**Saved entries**
····················

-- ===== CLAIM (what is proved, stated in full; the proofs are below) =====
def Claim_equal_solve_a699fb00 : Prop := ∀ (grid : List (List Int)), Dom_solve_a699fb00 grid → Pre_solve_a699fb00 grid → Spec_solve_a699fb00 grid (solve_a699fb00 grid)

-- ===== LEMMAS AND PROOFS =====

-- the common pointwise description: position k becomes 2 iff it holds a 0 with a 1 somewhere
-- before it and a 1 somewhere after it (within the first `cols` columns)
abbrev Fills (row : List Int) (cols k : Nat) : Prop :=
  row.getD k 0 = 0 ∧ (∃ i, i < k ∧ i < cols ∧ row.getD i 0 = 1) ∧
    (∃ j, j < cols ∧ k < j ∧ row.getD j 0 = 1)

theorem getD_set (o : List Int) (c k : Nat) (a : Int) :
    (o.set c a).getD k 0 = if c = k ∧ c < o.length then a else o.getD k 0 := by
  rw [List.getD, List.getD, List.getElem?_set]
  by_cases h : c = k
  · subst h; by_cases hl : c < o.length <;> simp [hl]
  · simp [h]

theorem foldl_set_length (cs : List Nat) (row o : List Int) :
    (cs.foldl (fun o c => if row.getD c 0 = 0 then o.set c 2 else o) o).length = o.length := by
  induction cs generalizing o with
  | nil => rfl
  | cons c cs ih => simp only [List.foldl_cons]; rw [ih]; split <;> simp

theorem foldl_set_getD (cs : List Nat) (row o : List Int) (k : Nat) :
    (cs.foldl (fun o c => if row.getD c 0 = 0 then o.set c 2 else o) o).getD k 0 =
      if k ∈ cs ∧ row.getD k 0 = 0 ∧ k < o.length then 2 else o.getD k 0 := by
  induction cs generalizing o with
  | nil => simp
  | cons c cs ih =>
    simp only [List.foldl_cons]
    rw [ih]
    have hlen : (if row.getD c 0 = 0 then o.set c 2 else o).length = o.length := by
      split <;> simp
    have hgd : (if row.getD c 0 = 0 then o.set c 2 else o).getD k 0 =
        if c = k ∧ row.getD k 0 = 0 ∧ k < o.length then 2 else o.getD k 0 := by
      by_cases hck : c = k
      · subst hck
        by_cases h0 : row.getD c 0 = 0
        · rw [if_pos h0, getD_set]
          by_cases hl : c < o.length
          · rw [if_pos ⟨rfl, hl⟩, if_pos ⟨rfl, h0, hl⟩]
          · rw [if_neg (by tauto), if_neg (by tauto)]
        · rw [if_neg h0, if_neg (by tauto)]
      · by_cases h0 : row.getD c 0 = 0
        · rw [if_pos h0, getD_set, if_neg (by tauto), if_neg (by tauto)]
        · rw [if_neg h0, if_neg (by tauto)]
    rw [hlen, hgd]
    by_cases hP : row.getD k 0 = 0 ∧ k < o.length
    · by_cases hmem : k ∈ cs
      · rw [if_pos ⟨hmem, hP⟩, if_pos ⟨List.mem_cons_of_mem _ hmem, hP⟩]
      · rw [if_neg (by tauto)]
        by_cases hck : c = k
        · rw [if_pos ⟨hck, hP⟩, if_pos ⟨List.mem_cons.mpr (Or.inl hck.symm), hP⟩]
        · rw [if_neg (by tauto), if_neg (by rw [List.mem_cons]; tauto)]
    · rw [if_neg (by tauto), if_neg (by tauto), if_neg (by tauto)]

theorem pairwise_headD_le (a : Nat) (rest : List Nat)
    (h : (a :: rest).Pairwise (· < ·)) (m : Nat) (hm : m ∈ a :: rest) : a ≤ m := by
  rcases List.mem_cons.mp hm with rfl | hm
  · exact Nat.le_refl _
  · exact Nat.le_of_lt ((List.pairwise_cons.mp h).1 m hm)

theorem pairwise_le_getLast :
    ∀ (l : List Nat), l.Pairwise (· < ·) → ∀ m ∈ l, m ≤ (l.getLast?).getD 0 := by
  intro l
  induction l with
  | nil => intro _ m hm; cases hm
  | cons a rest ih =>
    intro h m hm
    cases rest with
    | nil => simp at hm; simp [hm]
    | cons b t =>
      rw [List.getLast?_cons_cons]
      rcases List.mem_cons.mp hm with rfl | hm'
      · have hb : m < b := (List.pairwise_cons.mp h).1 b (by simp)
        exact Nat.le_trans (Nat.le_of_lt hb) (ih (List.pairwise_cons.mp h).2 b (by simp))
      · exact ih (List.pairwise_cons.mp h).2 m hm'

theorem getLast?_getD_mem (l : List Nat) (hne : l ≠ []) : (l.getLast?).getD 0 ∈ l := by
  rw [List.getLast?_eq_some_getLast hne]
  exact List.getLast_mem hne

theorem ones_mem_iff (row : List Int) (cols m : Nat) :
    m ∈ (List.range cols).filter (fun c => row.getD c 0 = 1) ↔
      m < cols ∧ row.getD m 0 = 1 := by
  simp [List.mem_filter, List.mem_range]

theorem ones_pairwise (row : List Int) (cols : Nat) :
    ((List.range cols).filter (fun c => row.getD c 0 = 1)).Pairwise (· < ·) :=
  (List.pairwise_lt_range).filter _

····················

Every line above carrying the word "hmem" needs to be shown.

    · by_cases hmem : k ∈ cs
      · rw [if_pos ⟨hmem, hP⟩, if_pos ⟨List.mem_cons_of_mem _ hmem, hP⟩]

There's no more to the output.